→ **How to complete this task**:
The expected output is each line in the data below that includes the string "input".

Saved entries
# # #

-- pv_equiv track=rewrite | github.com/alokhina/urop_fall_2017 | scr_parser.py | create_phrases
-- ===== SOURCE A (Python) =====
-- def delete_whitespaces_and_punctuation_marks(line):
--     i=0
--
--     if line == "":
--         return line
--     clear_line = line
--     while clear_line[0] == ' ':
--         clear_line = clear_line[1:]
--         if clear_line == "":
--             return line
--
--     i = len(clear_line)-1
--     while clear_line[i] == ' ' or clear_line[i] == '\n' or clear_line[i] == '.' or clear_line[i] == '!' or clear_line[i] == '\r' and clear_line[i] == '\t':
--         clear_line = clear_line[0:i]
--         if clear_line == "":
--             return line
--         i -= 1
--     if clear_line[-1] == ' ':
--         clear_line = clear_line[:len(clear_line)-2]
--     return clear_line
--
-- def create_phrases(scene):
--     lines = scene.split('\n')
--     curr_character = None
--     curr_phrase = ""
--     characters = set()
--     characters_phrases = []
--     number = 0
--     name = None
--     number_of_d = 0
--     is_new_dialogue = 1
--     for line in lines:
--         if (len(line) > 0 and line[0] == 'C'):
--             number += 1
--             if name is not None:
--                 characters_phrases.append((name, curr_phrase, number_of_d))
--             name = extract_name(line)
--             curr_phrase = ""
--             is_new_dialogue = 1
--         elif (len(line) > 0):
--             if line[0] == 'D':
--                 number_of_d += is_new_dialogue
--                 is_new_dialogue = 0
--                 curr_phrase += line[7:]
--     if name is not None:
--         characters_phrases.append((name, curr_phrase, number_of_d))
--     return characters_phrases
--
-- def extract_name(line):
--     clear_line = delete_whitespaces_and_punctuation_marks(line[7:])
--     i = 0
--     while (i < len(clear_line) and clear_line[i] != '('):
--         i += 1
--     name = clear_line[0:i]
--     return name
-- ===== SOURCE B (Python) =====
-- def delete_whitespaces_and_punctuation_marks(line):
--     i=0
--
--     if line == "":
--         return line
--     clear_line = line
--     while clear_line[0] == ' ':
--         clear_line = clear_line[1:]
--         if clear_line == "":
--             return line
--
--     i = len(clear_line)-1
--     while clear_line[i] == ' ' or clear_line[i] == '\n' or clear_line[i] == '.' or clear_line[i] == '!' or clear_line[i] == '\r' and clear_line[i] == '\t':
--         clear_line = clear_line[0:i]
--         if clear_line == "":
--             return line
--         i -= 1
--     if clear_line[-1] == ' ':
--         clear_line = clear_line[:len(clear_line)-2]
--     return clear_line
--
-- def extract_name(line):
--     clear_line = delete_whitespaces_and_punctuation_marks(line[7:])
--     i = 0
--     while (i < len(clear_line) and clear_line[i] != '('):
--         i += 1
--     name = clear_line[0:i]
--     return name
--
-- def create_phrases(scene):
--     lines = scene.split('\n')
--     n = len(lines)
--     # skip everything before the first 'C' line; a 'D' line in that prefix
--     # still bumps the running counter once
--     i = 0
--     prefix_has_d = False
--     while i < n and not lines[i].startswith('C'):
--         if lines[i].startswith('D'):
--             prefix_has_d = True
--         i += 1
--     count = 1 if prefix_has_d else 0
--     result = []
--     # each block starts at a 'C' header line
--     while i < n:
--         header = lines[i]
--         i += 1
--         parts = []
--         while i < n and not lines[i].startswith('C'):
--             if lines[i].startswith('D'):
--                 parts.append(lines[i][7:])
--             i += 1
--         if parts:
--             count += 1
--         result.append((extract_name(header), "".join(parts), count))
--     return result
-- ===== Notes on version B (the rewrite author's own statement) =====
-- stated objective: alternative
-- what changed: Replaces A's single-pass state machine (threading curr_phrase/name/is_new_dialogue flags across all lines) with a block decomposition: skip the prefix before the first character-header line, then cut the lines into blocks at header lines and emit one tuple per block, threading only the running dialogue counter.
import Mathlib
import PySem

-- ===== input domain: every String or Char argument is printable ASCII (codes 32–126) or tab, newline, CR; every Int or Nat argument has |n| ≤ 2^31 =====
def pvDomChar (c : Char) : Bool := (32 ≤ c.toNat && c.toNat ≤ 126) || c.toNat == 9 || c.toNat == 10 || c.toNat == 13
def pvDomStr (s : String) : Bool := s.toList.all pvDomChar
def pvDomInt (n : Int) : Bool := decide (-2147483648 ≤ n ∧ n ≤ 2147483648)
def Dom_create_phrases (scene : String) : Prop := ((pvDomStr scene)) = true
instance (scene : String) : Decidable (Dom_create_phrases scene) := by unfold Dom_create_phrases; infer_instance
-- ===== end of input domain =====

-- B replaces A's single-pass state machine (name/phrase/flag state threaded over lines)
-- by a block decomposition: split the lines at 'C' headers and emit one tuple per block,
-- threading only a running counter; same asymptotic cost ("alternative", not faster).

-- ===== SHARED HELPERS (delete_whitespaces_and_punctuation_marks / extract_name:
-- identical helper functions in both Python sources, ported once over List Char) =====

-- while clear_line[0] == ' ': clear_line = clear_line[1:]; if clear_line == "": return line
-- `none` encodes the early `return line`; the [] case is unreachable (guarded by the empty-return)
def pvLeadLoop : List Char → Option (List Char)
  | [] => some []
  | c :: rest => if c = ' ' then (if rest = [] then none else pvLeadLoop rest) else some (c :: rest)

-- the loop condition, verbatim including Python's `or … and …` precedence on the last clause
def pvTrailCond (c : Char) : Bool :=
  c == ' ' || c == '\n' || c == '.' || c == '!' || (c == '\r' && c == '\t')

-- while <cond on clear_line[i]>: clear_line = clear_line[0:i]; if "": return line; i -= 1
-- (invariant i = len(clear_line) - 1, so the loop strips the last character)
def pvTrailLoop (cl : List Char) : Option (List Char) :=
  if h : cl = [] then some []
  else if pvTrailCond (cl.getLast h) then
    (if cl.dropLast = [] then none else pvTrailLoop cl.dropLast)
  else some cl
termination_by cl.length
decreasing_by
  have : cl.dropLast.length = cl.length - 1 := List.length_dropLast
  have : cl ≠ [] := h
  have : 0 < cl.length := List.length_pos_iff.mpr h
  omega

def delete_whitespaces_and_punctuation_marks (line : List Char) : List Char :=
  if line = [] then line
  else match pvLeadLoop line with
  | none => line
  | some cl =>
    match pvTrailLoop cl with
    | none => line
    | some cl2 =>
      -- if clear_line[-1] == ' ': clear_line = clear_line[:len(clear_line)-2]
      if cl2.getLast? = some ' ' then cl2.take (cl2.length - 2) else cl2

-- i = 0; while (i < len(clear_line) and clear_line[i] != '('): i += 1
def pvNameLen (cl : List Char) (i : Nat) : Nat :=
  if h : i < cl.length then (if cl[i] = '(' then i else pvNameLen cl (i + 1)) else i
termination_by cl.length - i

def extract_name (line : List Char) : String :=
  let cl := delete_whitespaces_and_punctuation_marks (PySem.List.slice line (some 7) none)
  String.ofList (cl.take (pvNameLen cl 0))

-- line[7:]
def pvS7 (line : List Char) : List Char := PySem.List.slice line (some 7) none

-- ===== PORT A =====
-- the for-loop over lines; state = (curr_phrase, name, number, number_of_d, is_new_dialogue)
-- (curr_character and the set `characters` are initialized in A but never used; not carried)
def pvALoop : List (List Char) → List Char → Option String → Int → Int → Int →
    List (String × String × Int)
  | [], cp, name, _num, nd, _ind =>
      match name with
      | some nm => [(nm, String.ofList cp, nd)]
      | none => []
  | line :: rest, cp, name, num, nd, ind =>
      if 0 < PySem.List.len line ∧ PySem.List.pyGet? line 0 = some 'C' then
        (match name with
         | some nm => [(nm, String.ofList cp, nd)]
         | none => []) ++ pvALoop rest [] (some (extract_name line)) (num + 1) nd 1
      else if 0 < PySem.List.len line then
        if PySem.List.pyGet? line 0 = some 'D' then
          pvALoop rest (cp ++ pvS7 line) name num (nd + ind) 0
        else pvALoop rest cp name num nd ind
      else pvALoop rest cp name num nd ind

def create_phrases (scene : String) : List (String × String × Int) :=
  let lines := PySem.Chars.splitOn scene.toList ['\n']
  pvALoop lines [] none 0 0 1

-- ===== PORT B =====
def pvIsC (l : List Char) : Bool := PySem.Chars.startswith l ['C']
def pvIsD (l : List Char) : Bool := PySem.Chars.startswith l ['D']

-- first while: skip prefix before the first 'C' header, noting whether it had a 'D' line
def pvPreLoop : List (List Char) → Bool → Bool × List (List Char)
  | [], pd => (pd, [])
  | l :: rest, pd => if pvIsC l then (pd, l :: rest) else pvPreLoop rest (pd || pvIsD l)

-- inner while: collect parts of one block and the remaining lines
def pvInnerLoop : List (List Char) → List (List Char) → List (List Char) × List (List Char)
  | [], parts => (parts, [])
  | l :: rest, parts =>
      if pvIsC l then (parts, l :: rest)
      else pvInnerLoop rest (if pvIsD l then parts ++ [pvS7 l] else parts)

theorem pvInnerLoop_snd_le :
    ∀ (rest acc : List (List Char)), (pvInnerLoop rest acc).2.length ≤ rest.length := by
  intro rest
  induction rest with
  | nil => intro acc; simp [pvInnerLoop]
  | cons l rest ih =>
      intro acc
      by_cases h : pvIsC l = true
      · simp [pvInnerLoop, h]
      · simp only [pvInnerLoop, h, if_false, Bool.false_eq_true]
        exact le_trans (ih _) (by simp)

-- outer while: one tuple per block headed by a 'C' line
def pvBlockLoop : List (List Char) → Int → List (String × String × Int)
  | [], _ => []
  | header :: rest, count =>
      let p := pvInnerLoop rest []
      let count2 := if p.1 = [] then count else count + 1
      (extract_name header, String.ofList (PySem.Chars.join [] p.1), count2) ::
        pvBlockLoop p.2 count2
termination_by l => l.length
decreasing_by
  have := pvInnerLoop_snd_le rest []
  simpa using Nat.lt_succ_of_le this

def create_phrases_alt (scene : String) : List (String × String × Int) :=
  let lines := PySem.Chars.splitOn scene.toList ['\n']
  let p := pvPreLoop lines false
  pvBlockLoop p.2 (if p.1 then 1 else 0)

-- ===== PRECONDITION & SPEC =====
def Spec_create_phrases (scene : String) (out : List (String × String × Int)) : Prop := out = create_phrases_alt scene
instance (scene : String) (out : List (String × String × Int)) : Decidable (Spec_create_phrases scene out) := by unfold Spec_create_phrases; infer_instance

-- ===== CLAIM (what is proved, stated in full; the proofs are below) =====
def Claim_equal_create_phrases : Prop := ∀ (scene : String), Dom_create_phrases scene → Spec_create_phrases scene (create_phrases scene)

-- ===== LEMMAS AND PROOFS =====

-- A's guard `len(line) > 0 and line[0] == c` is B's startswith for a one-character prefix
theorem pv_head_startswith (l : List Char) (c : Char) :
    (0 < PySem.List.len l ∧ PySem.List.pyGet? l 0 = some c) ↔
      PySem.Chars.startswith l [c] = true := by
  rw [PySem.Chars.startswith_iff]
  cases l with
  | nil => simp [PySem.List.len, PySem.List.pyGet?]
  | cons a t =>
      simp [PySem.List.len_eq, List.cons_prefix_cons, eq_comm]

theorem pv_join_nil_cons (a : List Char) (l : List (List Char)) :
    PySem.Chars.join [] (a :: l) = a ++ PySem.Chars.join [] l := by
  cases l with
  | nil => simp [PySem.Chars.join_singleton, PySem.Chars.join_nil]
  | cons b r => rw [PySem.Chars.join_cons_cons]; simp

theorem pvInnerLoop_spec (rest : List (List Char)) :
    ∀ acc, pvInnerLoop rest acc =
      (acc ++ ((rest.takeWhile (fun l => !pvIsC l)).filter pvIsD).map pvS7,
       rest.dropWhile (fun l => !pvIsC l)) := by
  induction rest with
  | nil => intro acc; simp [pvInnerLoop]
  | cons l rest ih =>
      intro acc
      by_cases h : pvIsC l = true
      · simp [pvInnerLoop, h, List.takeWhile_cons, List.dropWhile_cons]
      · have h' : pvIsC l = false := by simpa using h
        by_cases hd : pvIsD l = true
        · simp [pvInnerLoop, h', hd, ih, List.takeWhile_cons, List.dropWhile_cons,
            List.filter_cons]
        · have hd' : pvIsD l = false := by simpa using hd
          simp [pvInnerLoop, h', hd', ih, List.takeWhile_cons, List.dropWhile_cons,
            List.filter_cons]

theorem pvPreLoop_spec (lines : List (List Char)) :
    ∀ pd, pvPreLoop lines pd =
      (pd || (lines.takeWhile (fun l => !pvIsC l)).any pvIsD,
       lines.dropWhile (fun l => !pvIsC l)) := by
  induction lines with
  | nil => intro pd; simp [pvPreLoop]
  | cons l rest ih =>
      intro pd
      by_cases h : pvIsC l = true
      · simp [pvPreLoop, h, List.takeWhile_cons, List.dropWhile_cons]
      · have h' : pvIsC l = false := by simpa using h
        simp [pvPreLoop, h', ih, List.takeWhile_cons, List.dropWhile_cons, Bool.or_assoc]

# # #

→ **Answer space**:
-- ===== input domain: every String or Char argument is printable ASCII (codes 32–126) or tab, newline, CR; every Int or Nat argument has |n| ≤ 2^31 =====
-- ===== end of input domain =====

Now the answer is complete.